The decision of WHO for recommending the introduction of TCV in typhoid-endemic countries was a very pleasant surprise for all of us living the developing world with high prevalence of typhoid. We did not expect anyone to invest on typhoid as it is the “disease of the poor” and the associated possibility of market failure. Throughout my entire life working as a microbiologist, I observed that 3 out of 4 blood cultures isolates in the community was Salmonella Typhi, the causative organism of typhoid, and yet it went disregarded as a high burden infectious disease.
For introduction of any vaccine there is the need of collaboration between multiple groups, for example between donors, industries and the policy makers. Without their willingness and contribution, vaccines do not reach the population who needs them the most. I truly appreciate Bharat Biotech for taking up the initiative to invest on TCV even when the company was uncertain about the appetite for such a vaccine and a market that can pay for it! Now that it is pre-qualified by WHO, Gavi, without delay, declared a 85 million dollars funding for the availability of TCV for low middle-income countries.
Lest we forget, it is not a vaccine that prevents disease, it is vaccination that does; the journey has just begun and many obstacles are to be overcome. We have the data, we have an effective and safe vaccine pre-qualified by WHO and we have commitment of support from Gavi for its introduction. While the wheels have started rolling, it is now time for respective countries and policymakers to seize this opportunity, come together and play their roles to ensure that this vaccine reaches the children in need. Researchers and scientists need to present their data convincingly and persuade the policymakers to institute the right combination of policy changes on the ground, accounting for limited resources and competing priorities.

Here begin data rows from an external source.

-- pv_equiv track=rewrite | github.com/ben0x01/coin_scrapper | main.py | extract_project_links
-- ===== SOURCE A (Python) =====
-- def extract_project_links(pair):
--     project_website = None
--     project_twitter = None
--     project_telegram = None
--
--     if 'info' in pair:
--         if 'websites' in pair['info']:
--             websites = pair['info']['websites']
--             for website in websites:
--                 if website['label'].lower() == 'website':
--                     project_website = website['url']
--                     break
--         if 'socials' in pair['info']:
--             socials = pair['info']['socials']
--             for social in socials:
--                 if social['type'].lower() == 'twitter':
--                     project_twitter = social['url']
--                 elif social['type'].lower() == 'telegram':
--                     project_telegram = social['url']
--
--     return project_website, project_twitter, project_telegram
-- ===== SOURCE B (Python) =====
-- def _first_url(items, key, value):
--     for item in items:
--         if item[key].lower() == value:
--             return item['url']
--     return None
--
--
-- def extract_project_links(pair):
--     info = pair.get('info', {})
--     socials_last_first = info.get('socials', [])[::-1]
--     return (_first_url(info.get('websites', []), 'label', 'website'),
--             _first_url(socials_last_first, 'type', 'twitter'),
--             _first_url(socials_last_first, 'type', 'telegram'))
-- ===== Notes on version B (the rewrite author's own statement) =====
-- stated objective: simpler
-- what changed: Replaces A's forward scan with mutable overwrite accumulators by one generic first-match helper applied three times, running it over the REVERSED socials list so A's last-wins overwrite becomes an early-exit first match; no accumulators or branches remain.
import Mathlib
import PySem

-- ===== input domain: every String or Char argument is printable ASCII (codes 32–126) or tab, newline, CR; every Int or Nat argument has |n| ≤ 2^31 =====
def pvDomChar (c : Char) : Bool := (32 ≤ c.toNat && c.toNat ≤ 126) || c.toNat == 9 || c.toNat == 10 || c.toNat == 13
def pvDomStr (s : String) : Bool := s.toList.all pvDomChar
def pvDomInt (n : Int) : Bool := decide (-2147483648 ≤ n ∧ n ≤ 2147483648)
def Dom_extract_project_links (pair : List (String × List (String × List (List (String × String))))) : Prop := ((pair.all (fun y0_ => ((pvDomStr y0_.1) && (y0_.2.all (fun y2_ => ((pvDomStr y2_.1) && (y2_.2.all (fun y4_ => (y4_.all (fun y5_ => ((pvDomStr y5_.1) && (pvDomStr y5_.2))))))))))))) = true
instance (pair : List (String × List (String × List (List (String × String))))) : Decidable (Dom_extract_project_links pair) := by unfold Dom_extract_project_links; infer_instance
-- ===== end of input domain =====

-- B replaces A's mutable overwrite accumulators by one generic first-match helper run over the
-- reversed socials list (last-wins becomes first match); return value only, no argument is mutated.

-- Python dict lookup d[k] / d.get(k) on an association list (first match); shared dictionary primitive of both ports.
def pvALook {V : Type} (d : List (String × V)) (k : String) : Option V :=
  match d with
  | [] => none
  | (k', v) :: rest => if k' == k then some v else pvALook rest k

-- ===== PORT A =====
-- the 'for website in websites: … break' loop
def pvFindWebsiteA (ws : List (List (String × String))) : Option String :=
  match ws with
  | [] => none
  | w :: rest =>
    match pvALook w "label" with
    | none => none  -- KeyError 'label' (excluded by Pre_)
    | some lbl =>
      if PySem.Str.lower lbl == "website" then pvALook w "url" else pvFindWebsiteA rest

-- the 'for social in socials' loop with its two accumulators
def pvSocialLoopA (ss : List (List (String × String))) (tw tg : Option String) :
    Option String × Option String :=
  match ss with
  | [] => (tw, tg)
  | s :: rest =>
    match pvALook s "type" with
    | none => (tw, tg)  -- KeyError 'type' (excluded by Pre_)
    | some t =>
      if PySem.Str.lower t == "twitter" then pvSocialLoopA rest (pvALook s "url") tg
      else if PySem.Str.lower t == "telegram" then pvSocialLoopA rest tw (pvALook s "url")
      else pvSocialLoopA rest tw tg

def extract_project_links (pair : List (String × List (String × List (List (String × String))))) : Option String × Option String × Option String :=
  match pvALook pair "info" with
  | none => (none, none, none)
  | some info =>
    let pw := match pvALook info "websites" with
      | none => none
      | some ws => pvFindWebsiteA ws
    let st := match pvALook info "socials" with
      | none => (none, none)
      | some ss => pvSocialLoopA ss none none
    (pw, st.1, st.2)

-- ===== PORT B =====
-- _first_url(items, key, value): return the 'url' of the first item whose item[key].lower() == value
def pvFirstUrl (items : List (List (String × String))) (key : String) (value : String) : Option String :=
  match items with
  | [] => none
  | it :: rest =>
    match pvALook it key with
    | none => none  -- KeyError key (excluded by Pre_)
    | some v =>
      if PySem.Str.lower v == value then pvALook it "url" else pvFirstUrl rest key value

def extract_project_links_alt (pair : List (String × List (String × List (List (String × String))))) : Option String × Option String × Option String :=
  let info := (pvALook pair "info").getD []
  let socials_last_first := ((pvALook info "socials").getD []).reverse
  (pvFirstUrl ((pvALook info "websites").getD []) "label" "website",
   pvFirstUrl socials_last_first "type" "twitter",
   pvFirstUrl socials_last_first "type" "telegram")

-- ===== PRECONDITION & SPEC =====
-- Pre_ excludes exactly the inputs on which A raises KeyError: the first website the scan stops at
-- (missing 'label' or matching label) must have both keys, every social must have 'type', and every
-- twitter/telegram social must have 'url'; nothing A returns a value on is excluded.
def pvPreB (pair : List (String × List (String × List (List (String × String))))) : Bool :=
  match List.lookup "info" pair with
  | none => true
  | some info =>
    (match List.lookup "websites" info with
     | none => true
     | some ws =>
       match ws.find? (fun w => (List.lookup "label" w).isNone
           || (PySem.Str.lower ((List.lookup "label" w).getD "") == "website")) with
       | none => true
       | some w => (List.lookup "label" w).isSome && (List.lookup "url" w).isSome) &&
    (match List.lookup "socials" info with
     | none => true
     | some ss => ss.all (fun s =>
         match List.lookup "type" s with
         | none => false
         | some t => (!(PySem.Str.lower t == "twitter") && !(PySem.Str.lower t == "telegram"))
             || (List.lookup "url" s).isSome))

def Pre_extract_project_links (pair : List (String × List (String × List (List (String × String))))) : Prop :=
  pvPreB pair = true
instance (pair : List (String × List (String × List (List (String × String))))) : Decidable (Pre_extract_project_links pair) := by unfold Pre_extract_project_links; infer_instance

def pvWitness_extract_project_links : (List (String × List (String × List (List (String × String))))) :=
  [("info", [("websites", [[("label", "Website"), ("url", "https://w")]]),
             ("socials", [[("type", "Twitter"), ("url", "https://t")],
                          [("type", "telegram"), ("url", "https://g")]])])]

def Spec_extract_project_links (pair : List (String × List (String × List (List (String × String))))) (out : Option String × Option String × Option String) : Prop := out = extract_project_links_alt pair
instance (pair : List (String × List (String × List (List (String × String))))) (out : Option String × Option String × Option String) : Decidable (Spec_extract_project_links pair out) := by unfold Spec_extract_project_links; infer_instance

-- ===== CLAIM (what is proved, stated in full; the proofs are below) =====
def Claim_equal_extract_project_links : Prop := ∀ (pair : List (String × List (String × List (List (String × String))))), Dom_extract_project_links pair → Pre_extract_project_links pair → Spec_extract_project_links pair (extract_project_links pair)

-- ===== LEMMAS AND PROOFS =====

-- the ports' dict primitive is the standard first-match association lookup Pre_ is phrased with
theorem pvALook_eq_lookup {V : Type} (d : List (String × V)) (k : String) :
    pvALook d k = List.lookup k d := by
  induction d with
  | nil => rfl
  | cons p rest ih =>
    cases p with
    | mk k' v =>
      simp only [pvALook, List.lookup, ih, BEq.comm]
      cases k == k' <;> rfl

-- A's break-loop over websites is B's generic first-match helper at key 'label', value 'website'.
theorem pvFindWebsiteA_eq (ws : List (List (String × String))) :
    pvFindWebsiteA ws = pvFirstUrl ws "label" "website" := by
  induction ws with
  | nil => rfl
  | cons w rest ih =>
    simp only [pvFindWebsiteA, pvFirstUrl, ih]

-- the per-social obligation Pre_'s socials clause states, via pvALook
def pvOkS (v : String) (s : List (String × String)) : Prop :=
  ∃ t, pvALook s "type" = some t ∧ ((PySem.Str.lower t == v) = true → (pvALook s "url").isSome = true)

-- appending one social at the back: the front part wins, else the new element's contribution
theorem pvFirstUrl_append_single (l : List (List (String × String))) (s : List (String × String))
    (v t : String) (ht : pvALook s "type" = some t)
    (h : ∀ x ∈ l, pvOkS v x) :
    pvFirstUrl (l ++ [s]) "type" v
      = Option.or (pvFirstUrl l "type" v)
          (if PySem.Str.lower t == v then pvALook s "url" else none) := by
  induction l with
  | nil => simp [pvFirstUrl, ht]
  | cons a l ih =>
    obtain ⟨ta, hta, hua⟩ := h a (by simp)
    have ih' := ih (fun x hx => h x (List.mem_cons_of_mem _ hx))
    cases hm : (PySem.Str.lower ta == v) with
    | true =>
      obtain ⟨u, hu⟩ := Option.isSome_iff_exists.mp (hua hm)
      simp [pvFirstUrl, hta, hm, hu]
    | false =>
      simp [pvFirstUrl, hta, hm, ih']

-- A's accumulator loop equals first match on the reversed list, when Pre_'s socials clause holds.
theorem pvSocialLoopA_eq (ss : List (List (String × String))) (tw tg : Option String)
    (h : ∀ s ∈ ss, pvOkS "twitter" s ∧ pvOkS "telegram" s) :
    pvSocialLoopA ss tw tg
      = (Option.or (pvFirstUrl ss.reverse "type" "twitter") tw,
         Option.or (pvFirstUrl ss.reverse "type" "telegram") tg) := by
  induction ss generalizing tw tg with
  | nil => simp [pvSocialLoopA, pvFirstUrl]
  | cons s rest ih =>
    obtain ⟨⟨t, ht, hutw⟩, ⟨t', ht', hutg⟩⟩ := h s (by simp)
    rw [ht'] at ht; injection ht with ht; subst ht
    have hrest : ∀ x ∈ rest, pvOkS "twitter" x ∧ pvOkS "telegram" x :=
      fun x hx => h x (List.mem_cons_of_mem _ hx)
    have hrtw : ∀ x ∈ rest.reverse, pvOkS "twitter" x := by
      intro x hx; exact (hrest x (List.mem_reverse.mp hx)).1
    have hrtg : ∀ x ∈ rest.reverse, pvOkS "telegram" x := by
      intro x hx; exact (hrest x (List.mem_reverse.mp hx)).2
    have hrev : (s :: rest).reverse = rest.reverse ++ [s] := by simp
    rw [hrev,
        pvFirstUrl_append_single rest.reverse s "twitter" t' ht' hrtw,
        pvFirstUrl_append_single rest.reverse s "telegram" t' ht' hrtg]
    cases h1 : (PySem.Str.lower t' == "twitter") with
    | true =>
      have hne : (PySem.Str.lower t' == "telegram") = false := by
        have := eq_of_beq h1; rw [this]; rfl
      obtain ⟨u, hu⟩ := Option.isSome_iff_exists.mp (hutw h1)
      simp only [pvSocialLoopA, ht', h1, if_true]
      rw [ih _ _ hrest]
      simp [hne, hu]
    | false =>
      cases h2 : (PySem.Str.lower t' == "telegram") with
      | true =>
        obtain ⟨u, hu⟩ := Option.isSome_iff_exists.mp (hutg h2)
        simp only [pvSocialLoopA, ht', h1, h2, Bool.false_eq_true, if_false, if_true]
        rw [ih _ _ hrest]
        simp [hu]
      | false =>
        simp only [pvSocialLoopA, ht', h1, h2, Bool.false_eq_true, if_false]
        rw [ih _ _ hrest]
        simp

-- Pre_'s socials clause, element by element, in the form the loop lemma consumes
theorem pvOk_of_all (ss : List (List (String × String)))
    (hps : (ss.all (fun s =>
        match pvALook s "type" with
        | none => false
        | some t => (!(PySem.Str.lower t == "twitter") && !(PySem.Str.lower t == "telegram"))
            || (pvALook s "url").isSome)) = true) :
    ∀ s ∈ ss, pvOkS "twitter" s ∧ pvOkS "telegram" s := by
  intro s hs
  have h := List.all_eq_true.mp hps s hs
  cases htl : pvALook s "type" with
  | none => rw [htl] at h; simp at h
  | some t =>
    rw [htl] at h
    simp only [Bool.or_eq_true, Bool.and_eq_true, Bool.not_eq_true'] at h
    rcases h with ⟨h1, h2⟩ | h3
    · exact ⟨⟨t, htl, fun hm => by rw [hm] at h1; simp at h1⟩,
             ⟨t, htl, fun hm => by rw [hm] at h2; simp at h2⟩⟩
    · exact ⟨⟨t, htl, fun _ => h3⟩, ⟨t, htl, fun _ => h3⟩⟩

-- ===== VERDICT (by name: the statement is the Claim_ definition above) =====
theorem extract_project_links_spec : Claim_equal_extract_project_links := by
  intro pair _hdom hpre
  unfold Spec_extract_project_links
  unfold Pre_extract_project_links pvPreB at hpre
  simp only [← pvALook_eq_lookup] at hpre
  unfold extract_project_links extract_project_links_alt
  cases hinfo : pvALook pair "info" with
  | none => simp [pvALook, pvFirstUrl]
  | some info =>
    simp only [hinfo, Option.getD_some] at hpre ⊢
    obtain ⟨hpw, hps⟩ := (Bool.and_eq_true _ _).mp hpre
    have hW : (match pvALook info "websites" with
          | none => (none : Option String)
          | some ws => pvFindWebsiteA ws)
        = pvFirstUrl ((pvALook info "websites").getD []) "label" "website" := by
      cases hw : pvALook info "websites" with
      | none => simp [pvFirstUrl]
      | some ws => simp [pvFindWebsiteA_eq]
    have hS : (match pvALook info "socials" with
          | none => ((none : Option String), (none : Option String))
          | some ss => pvSocialLoopA ss none none)
        = (pvFirstUrl ((pvALook info "socials").getD []).reverse "type" "twitter",
           pvFirstUrl ((pvALook info "socials").getD []).reverse "type" "telegram") := by
      cases hq : pvALook info "socials" with
      | none => simp [pvFirstUrl]
      | some ss =>
        simp only [hq] at hps
        rw [show (match some ss with
            | none => ((none : Option String), (none : Option String))
            | some ss => pvSocialLoopA ss none none) = pvSocialLoopA ss none none from rfl,
            pvSocialLoopA_eq ss none none (pvOk_of_all ss hps)]
        simp
    rw [hW, hS]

Going forward, vaccination is not the end of the story either. We need to continue surveillance to measure the impact of TCV introduction on typhoid burden and the improvement of the overall health system. It will be vital to keep a closely monitor the behavior of the distant cousin of Salmonella Typhi, Salmonella Paratyphi, during the post TCV period. I urge that industries do not decelerate their effort on development of a bivalent vaccine that can prevent diseases by both these pathogens. Finally, I see one last but big challenge – the countries that need TCV the most, also has large birth cohorts and therefore will severely test the capability of only one industry to provide with uninterrupted supply of this vaccine to all countries in need. I hope, together we can encourage more industries to consolidate and produce more to ensure that countries in South Asia and Africa do not suffer from deficits, which can jeopardize the momentum of this whole campaign.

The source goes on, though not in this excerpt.